What I didn’t realise was that dinner was preceded by two hours of the most succulent and delicious-looking “canapes”  – which of course I couldn’t eat! I sipped at the home made elderflower wine I’d brought and realised I was getting light headed, and my stomach was making funny noises, so I went back to water. All the while this table full of food beside me…. anyway, I perked up considerably after wolfing down my mackerel, cauliflower and peas – and Johanna insisted on donating me the other 2 mackerel fillets they had defrosted, so I had one for breakfast. Had to disappear to the loo when the birthday cakes and the After Eights came out – more than the heart could bear.

Mercifully the hens have decided to start laying again, so I shall have some hard-boiled eggs to add to the slowly drying apple rings as snacks. I think I will just use the hazelnuts as snacks, too, rather than try to make them into a meal. Rose wanted rid of another cockerel yesterday who was brutalising her bantams, so I think I have no problem really with protein, and the hazelnuts are just a treat at times.

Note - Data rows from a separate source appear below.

-- pv_equiv track=rewrite | github.com/hgparker/project_euler | Problem32a.py | acceptable
-- ===== SOURCE A (Python) =====
-- def acceptable(unavailable, product):
--   alsoUnavailable = set()
--   while product > 0:
--     digit = product % 10
--     if digit in unavailable or digit in alsoUnavailable or digit == 0:
--       return False
--     alsoUnavailable.add(digit)
--     product //= 10
--   return True
-- ===== SOURCE B (Python) =====
-- def acceptable(unavailable, product):
--     if product <= 0:
--         return True
--     s = str(product)
--     if len(set(s)) != len(s):
--         return False
--     return all(c != '0' and int(c) not in unavailable for c in s)
-- ===== Notes on version B (the rewrite author's own statement) =====
-- stated objective: alternative
-- what changed: B works on the decimal string of the product instead of a mod/div arithmetic loop: it converts once with str(), tests character uniqueness by one whole-string set-size comparison, and scans the characters once for '0' or unavailable digits, where A extracts digits arithmetically while maintaining an incremental running set with an early return.
import Mathlib
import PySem

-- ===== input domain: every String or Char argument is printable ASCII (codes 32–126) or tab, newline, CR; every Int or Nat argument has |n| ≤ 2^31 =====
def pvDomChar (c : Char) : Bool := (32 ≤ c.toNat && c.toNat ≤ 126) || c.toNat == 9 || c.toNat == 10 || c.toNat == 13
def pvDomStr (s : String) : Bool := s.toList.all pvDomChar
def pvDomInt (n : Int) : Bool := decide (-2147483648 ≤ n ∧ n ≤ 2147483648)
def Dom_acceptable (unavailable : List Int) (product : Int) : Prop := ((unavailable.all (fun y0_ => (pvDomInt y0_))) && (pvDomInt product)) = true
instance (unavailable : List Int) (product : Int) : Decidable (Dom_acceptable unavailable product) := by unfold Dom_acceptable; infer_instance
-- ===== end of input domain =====

-- B converts the product to its decimal string once and checks that string (set-size
-- uniqueness test, one scan for '0'/unavailable) instead of A's arithmetic mod/div
-- loop with an incremental running set (alternative decomposition, same cost).


-- ===== PORT A =====
-- A's while loop, carrying the running set `alsoUnavailable`
def acceptableLoop (unavailable : List Int) (product : Int) (alsoUnavailable : PySem.Set Int) : Bool :=
  if _h : product > 0 then
    let digit := PySem.Int.mod product 10
    if unavailable.contains digit || PySem.Set.contains alsoUnavailable digit || digit == 0 then
      false
    else
      acceptableLoop unavailable (PySem.Int.floordiv product 10) (PySem.Set.add alsoUnavailable digit)
  else
    true
termination_by product.toNat
decreasing_by
  rw [PySem.Int.floordiv_eq_ediv_of_pos (by norm_num : (0:Int) < 10)]
  omega

def acceptable (unavailable : List Int) (product : Int) : Bool :=
  acceptableLoop unavailable product PySem.Set.empty

-- ===== PORT B =====
-- Source B: early True for product <= 0 (A's loop does not run), then the decimal string.
-- `int(c)` is ported as `(PySem.Int.ofChars? [c]).getD 0`; on the digit characters of
-- str(product) for product > 0 the option is always `some`, so the default is never used.
def acceptable_alt (unavailable : List Int) (product : Int) : Bool :=
  if product ≤ 0 then
    true
  else
    let cs := (PySem.Int.toStr product).toList      -- the characters of str(product)
    if !(PySem.Set.len (PySem.Set.ofList cs) == (cs.length : Int)) then
      false
    else
      cs.all (fun c => c != '0' && !(unavailable.contains ((PySem.Int.ofChars? [c]).getD 0)))

-- ===== PRECONDITION & SPEC =====
def Spec_acceptable (unavailable : List Int) (product : Int) (out : Bool) : Prop := out = acceptable_alt unavailable product
instance (unavailable : List Int) (product : Int) (out : Bool) : Decidable (Spec_acceptable unavailable product out) := by unfold Spec_acceptable; infer_instance

-- ===== CLAIM (what is proved, stated in full; the proofs are below) =====
def Claim_equal_acceptable : Prop := ∀ (unavailable : List Int) (product : Int), Dom_acceptable unavailable product → Spec_acceptable unavailable product (acceptable unavailable product)

-- ===== LEMMAS AND PROOFS =====

-- A's digits, least significant first (proof-side recursion mirroring A's loop).
def digitsOf (product : Int) : List Int :=
  if _h : product > 0 then
    PySem.Int.mod product 10 :: digitsOf (PySem.Int.floordiv product 10)
  else
    []
termination_by product.toNat
decreasing_by
  rw [PySem.Int.floordiv_eq_ediv_of_pos (by norm_num : (0:Int) < 10)]
  omega

-- A's loop returns true iff the remaining digits are pairwise distinct and each is
-- nonzero, not in `unavailable` and not in the running set.
theorem acceptableLoop_eq_true_iff (unavailable : List Int) (product : Int) (s : PySem.Set Int) :
    acceptableLoop unavailable product s = true ↔
      ((digitsOf product).Nodup ∧
        ∀ d ∈ digitsOf product, d ∉ unavailable ∧ d ∉ s ∧ d ≠ 0) := by
  fun_induction acceptableLoop unavailable product s with
  | case1 product s h digit hbad =>
      rw [digitsOf]
      simp only [h, dif_pos, Bool.false_eq_true, false_iff, List.nodup_cons, List.mem_cons]
      simp only [Bool.or_eq_true, List.contains_eq_mem, decide_eq_true_eq, beq_iff_eq,
        PySem.Set.contains_iff] at hbad
      intro ⟨hnd, hall⟩
      have := hall digit (Or.inl rfl)
      tauto
  | case2 product s h digit hok ih =>
      rw [digitsOf]
      simp only [h, dif_pos, List.nodup_cons, List.mem_cons, ih]
      simp only [Bool.or_eq_true, List.contains_eq_mem, decide_eq_true_eq, beq_iff_eq,
        not_or, PySem.Set.contains_iff] at hok
      obtain ⟨⟨hu0, hs0⟩, hz0⟩ := hok
      constructor
      · rintro ⟨hnd, hall⟩
        refine ⟨⟨?_, hnd⟩, ?_⟩
        · intro hmem
          have := (hall digit hmem).2.1
          rw [PySem.Set.mem_add] at this
          exact this (Or.inr rfl)
        · rintro d (rfl | hd)
          · exact ⟨hu0, hs0, hz0⟩
          · have := hall d hd
            simp only [PySem.Set.mem_add, not_or] at this
            exact ⟨this.1, this.2.1.1, this.2.2⟩
      · rintro ⟨⟨hdig, hnd⟩, hall⟩
        refine ⟨hnd, ?_⟩
        intro d hd
        have hthis := hall d (Or.inr hd)
        refine ⟨hthis.1, ?_, hthis.2.2⟩
        simp only [PySem.Set.mem_add, not_or]
        exact ⟨hthis.2.1, fun e => hdig (by simp only [digit] at e; rw [← e]; exact hd)⟩
  | case3 product s h =>
      rw [digitsOf]
      simp [h]

-- B's set-size test is exactly Nodup of the character list.
theorem len_ofList_eq_iff_nodup {α : Type} [BEq α] [LawfulBEq α] (xs : List α) :
    PySem.Set.len (PySem.Set.ofList xs) = (xs.length : Int) ↔ xs.Nodup := by
  classical
  simp only [PySem.Set.len, Int.natCast_inj]
  constructor
  · intro h
    have hfin : (PySem.Set.ofList xs).toFinset = xs.toFinset := by
      ext y
      simp [PySem.Set.mem_ofList]
    have hcard : xs.toFinset.card = xs.length := by
      rw [← hfin, List.toFinset_card_of_nodup (PySem.Set.nodup_ofList xs), h]
    by_contra hnd
    have h1 : xs.dedup.length < xs.length := by
      have hle := (List.dedup_sublist xs).subperm.length_le
      rcases lt_or_eq_of_le hle with h2 | h2
      · exact h2
      · exact absurd ((List.Sublist.eq_of_length (List.dedup_sublist xs) h2) ▸ xs.nodup_dedup)
          hnd
    rw [← List.card_toFinset] at h1
    omega
  · intro h
    rw [PySem.Set.ofList_eq_self_of_nodup xs h]

-- digitsOf agrees with Mathlib's Nat.digits.
theorem digitsOf_eq_digits (product : Int) :
    digitsOf product = (Nat.digits 10 product.toNat).map (Nat.cast : Nat → Int) := by
  fun_induction digitsOf product with
  | case1 product h ih =>
      rw [Nat.digits_def' (by norm_num : 1 < 10) (by omega : 0 < product.toNat),
        List.map_cons]
      have h1 : PySem.Int.mod product 10 = ((product.toNat % 10 : Nat) : Int) := by
        rw [PySem.Int.mod_eq_emod_of_pos (by norm_num : (0:Int) < 10)]
        omega
      have h2 : (PySem.Int.floordiv product 10).toNat = product.toNat / 10 := by
        rw [PySem.Int.floordiv_eq_ediv_of_pos (by norm_num : (0:Int) < 10)]
        omega
      rw [h1, ← h2, ih]
  | case2 product h =>
      have : product.toNat = 0 := by omega
      simp [this]

-- every digit of Nat.digits 10 is < 10 (alias for the Mathlib fact, in the form used below)
theorem digits_lt_ten (n : Nat) : ∀ d ∈ Nat.digits 10 n, d < 10 :=
  fun _ hd => Nat.digits_lt_base (by norm_num) hd

-- fuel-generic characterisation of core's Nat.toDigitsCore at base 10
theorem toDigitsCore_eq (f : Nat) : ∀ (n : Nat) (l : List Char), 0 < n → n < f →
    Nat.toDigitsCore 10 f n l = ((Nat.digits 10 n).map Nat.digitChar).reverse ++ l := by
  induction f with
  | zero => intro n l h1 h2; omega
  | succ f ih =>
      intro n l h1 h2
      rw [Nat.toDigitsCore]
      rw [Nat.digits_def' (by norm_num : 1 < 10) h1]
      by_cases hq : n / 10 = 0
      · have he : Nat.digits 10 (n / 10) = [] := by rw [hq]; simp
        rw [if_pos hq, he]
        simp
      · have hlt : n / 10 < f := by omega
        rw [if_neg hq, ih (n / 10) _ (by omega) hlt]
        simp

-- str(product) for product > 0: the digit characters, most significant first.
theorem toChars_pos (product : Int) (h : 0 < product) :
    PySem.Int.toChars product =
      ((Nat.digits 10 product.toNat).map Nat.digitChar).reverse := by
  rw [PySem.Int.toChars, if_neg (by omega)]
  show Nat.toDigits 10 product.toNat = _
  rw [Nat.toDigits, toDigitsCore_eq (product.toNat + 1) product.toNat [] (by omega) (by omega)]
  simp

-- the three per-digit facts, for d < 10
theorem digitChar_inj (d k : Nat) (hd : d < 10) (hk : k < 10) :
    Nat.digitChar d = Nat.digitChar k → d = k := by
  interval_cases d <;> interval_cases k <;> simp_all <;> decide

theorem digitChar_eq_zeroChar (d : Nat) (hd : d < 10) :
    Nat.digitChar d = '0' ↔ d = 0 := by
  interval_cases d <;> decide

theorem ofChars_digitChar (d : Nat) (hd : d < 10) :
    PySem.Int.ofChars? [Nat.digitChar d] = some (d : Int) := by
  interval_cases d <;> decide

-- A's condition over the natural digit list
theorem acceptable_eq_true_iff (unavailable : List Int) (product : Int) :
    acceptable unavailable product = true ↔
      ((Nat.digits 10 product.toNat).Nodup ∧
        ∀ d ∈ Nat.digits 10 product.toNat, (d : Int) ∉ unavailable ∧ d ≠ 0) := by
  unfold acceptable
  rw [acceptableLoop_eq_true_iff, digitsOf_eq_digits]
  have hinj : Function.Injective (Nat.cast : Nat → Int) := fun a b h => by exact_mod_cast h
  constructor
  · rintro ⟨hnd, hall⟩
    refine ⟨hnd.of_map _, fun d hd => ?_⟩
    have := hall (d : Int) (List.mem_map_of_mem hd)
    exact ⟨this.1, fun e => this.2.2 (by exact_mod_cast e)⟩
  · rintro ⟨hnd, hall⟩
    refine ⟨hnd.map hinj, ?_⟩
    rintro x hx
    obtain ⟨d, hd, rfl⟩ := List.mem_map.mp hx
    have := hall d hd
    refine ⟨this.1, by simp [PySem.Set.empty], fun e => this.2 (by exact_mod_cast e)⟩

-- B's condition over the natural digit list
theorem acceptable_alt_eq_true_iff (unavailable : List Int) (product : Int) (h : 0 < product) :
    acceptable_alt unavailable product = true ↔
      ((Nat.digits 10 product.toNat).Nodup ∧
        ∀ d ∈ Nat.digits 10 product.toNat, (d : Int) ∉ unavailable ∧ d ≠ 0) := by
  unfold acceptable_alt
  rw [if_neg (by omega)]
  simp only [PySem.Int.toList_toStr, toChars_pos product h]
  set ds := Nat.digits 10 product.toNat with hds
  have hlt : ∀ d ∈ ds, d < 10 := hds ▸ digits_lt_ten _
  have hnd : ((PySem.Set.len (PySem.Set.ofList ((ds.map Nat.digitChar).reverse)) ==
      (((ds.map Nat.digitChar).reverse).length : Int)) = true) ↔ ds.Nodup := by
    rw [beq_iff_eq, len_ofList_eq_iff_nodup, List.nodup_reverse]
    constructor
    · exact fun hn => hn.of_map _
    · exact fun hn => hn.map_on (fun a ha b hb =>
        digitChar_inj a b (hlt a ha) (hlt b hb))
  have hsc : (((ds.map Nat.digitChar).reverse).all
      (fun c => c != '0' && !(unavailable.contains ((PySem.Int.ofChars? [c]).getD 0))) = true) ↔
      (∀ d ∈ ds, (d : Int) ∉ unavailable ∧ d ≠ 0) := by
    simp only [List.all_eq_true, List.mem_reverse, List.mem_map, forall_exists_index, and_imp,
      Bool.and_eq_true, bne_iff_ne, Bool.not_eq_true', List.contains_eq_mem,
      decide_eq_false_iff_not]
    constructor
    · intro hall d hd
      have := hall _ d hd rfl
      rw [ofChars_digitChar d (hlt d hd)] at this
      simp only [Option.getD_some] at this
      exact ⟨this.2, fun e => this.1 ((digitChar_eq_zeroChar d (hlt d hd)).mpr e)⟩
    · rintro hall c d hd rfl
      have := hall d hd
      rw [ofChars_digitChar d (hlt d hd)]
      simp only [Option.getD_some]
      exact ⟨fun e => this.2 ((digitChar_eq_zeroChar d (hlt d hd)).mp e), this.1⟩
  by_cases hc : (PySem.Set.len (PySem.Set.ofList ((ds.map Nat.digitChar).reverse)) ==
      (((ds.map Nat.digitChar).reverse).length : Int)) = true
  · simp only [hc, Bool.not_true]
    simp only [Bool.false_eq_true, if_false]
    rw [hsc]
    have hn := hnd.mp hc
    exact ⟨fun h2 => ⟨hn, h2⟩, fun h2 => h2.2⟩
  · have hc' := Bool.eq_false_iff.mpr hc
    simp only [hc', Bool.not_false, if_true]
    simp only [Bool.false_eq_true, false_iff]
    rintro ⟨h1, -⟩
    exact hc (hnd.mpr h1)

-- ===== VERDICT (by name: the statement is the Claim_ definition above) =====
theorem acceptable_spec : Claim_equal_acceptable := by
  intro unavailable product _
  unfold Spec_acceptable
  by_cases hp : product ≤ 0
  · show acceptable unavailable product = _
    unfold acceptable acceptable_alt
    rw [acceptableLoop, dif_neg (by omega), if_pos hp]
  · rw [Bool.eq_iff_iff, acceptable_eq_true_iff,
      acceptable_alt_eq_true_iff unavailable product (by omega)]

I had the cockerel hung up to pluck and draw this morning when I discovered the cupboard under the sink was full of water so was distracted by the need to do some filthy plumbing. By the time I had got that fixed, the cock in the freezer, tonights dinner (pheasant, leeks and a potato) in a slow cooker, and tomorrow’s vegetable stew for the food flask (I work a 12 hour shift on Mondays at the college), not to mention cleaning and drying the kitchen, it was late afternoon. So much for foraging! I’d have loved a pot of tea (how I LOVE tea), but had to settle for a wild strawberry leaf tisane, which is… acceptable.

I have my curd cheese hanging up in muslin to drain; and another pan of sycamore sap on the stove, and the house is tidy but I’ve had no time to relax this weekend. So pretty exhausted tonight, craving chocolate, or a mug of Horlicks, a biscuit…. I think I’d better go to bed.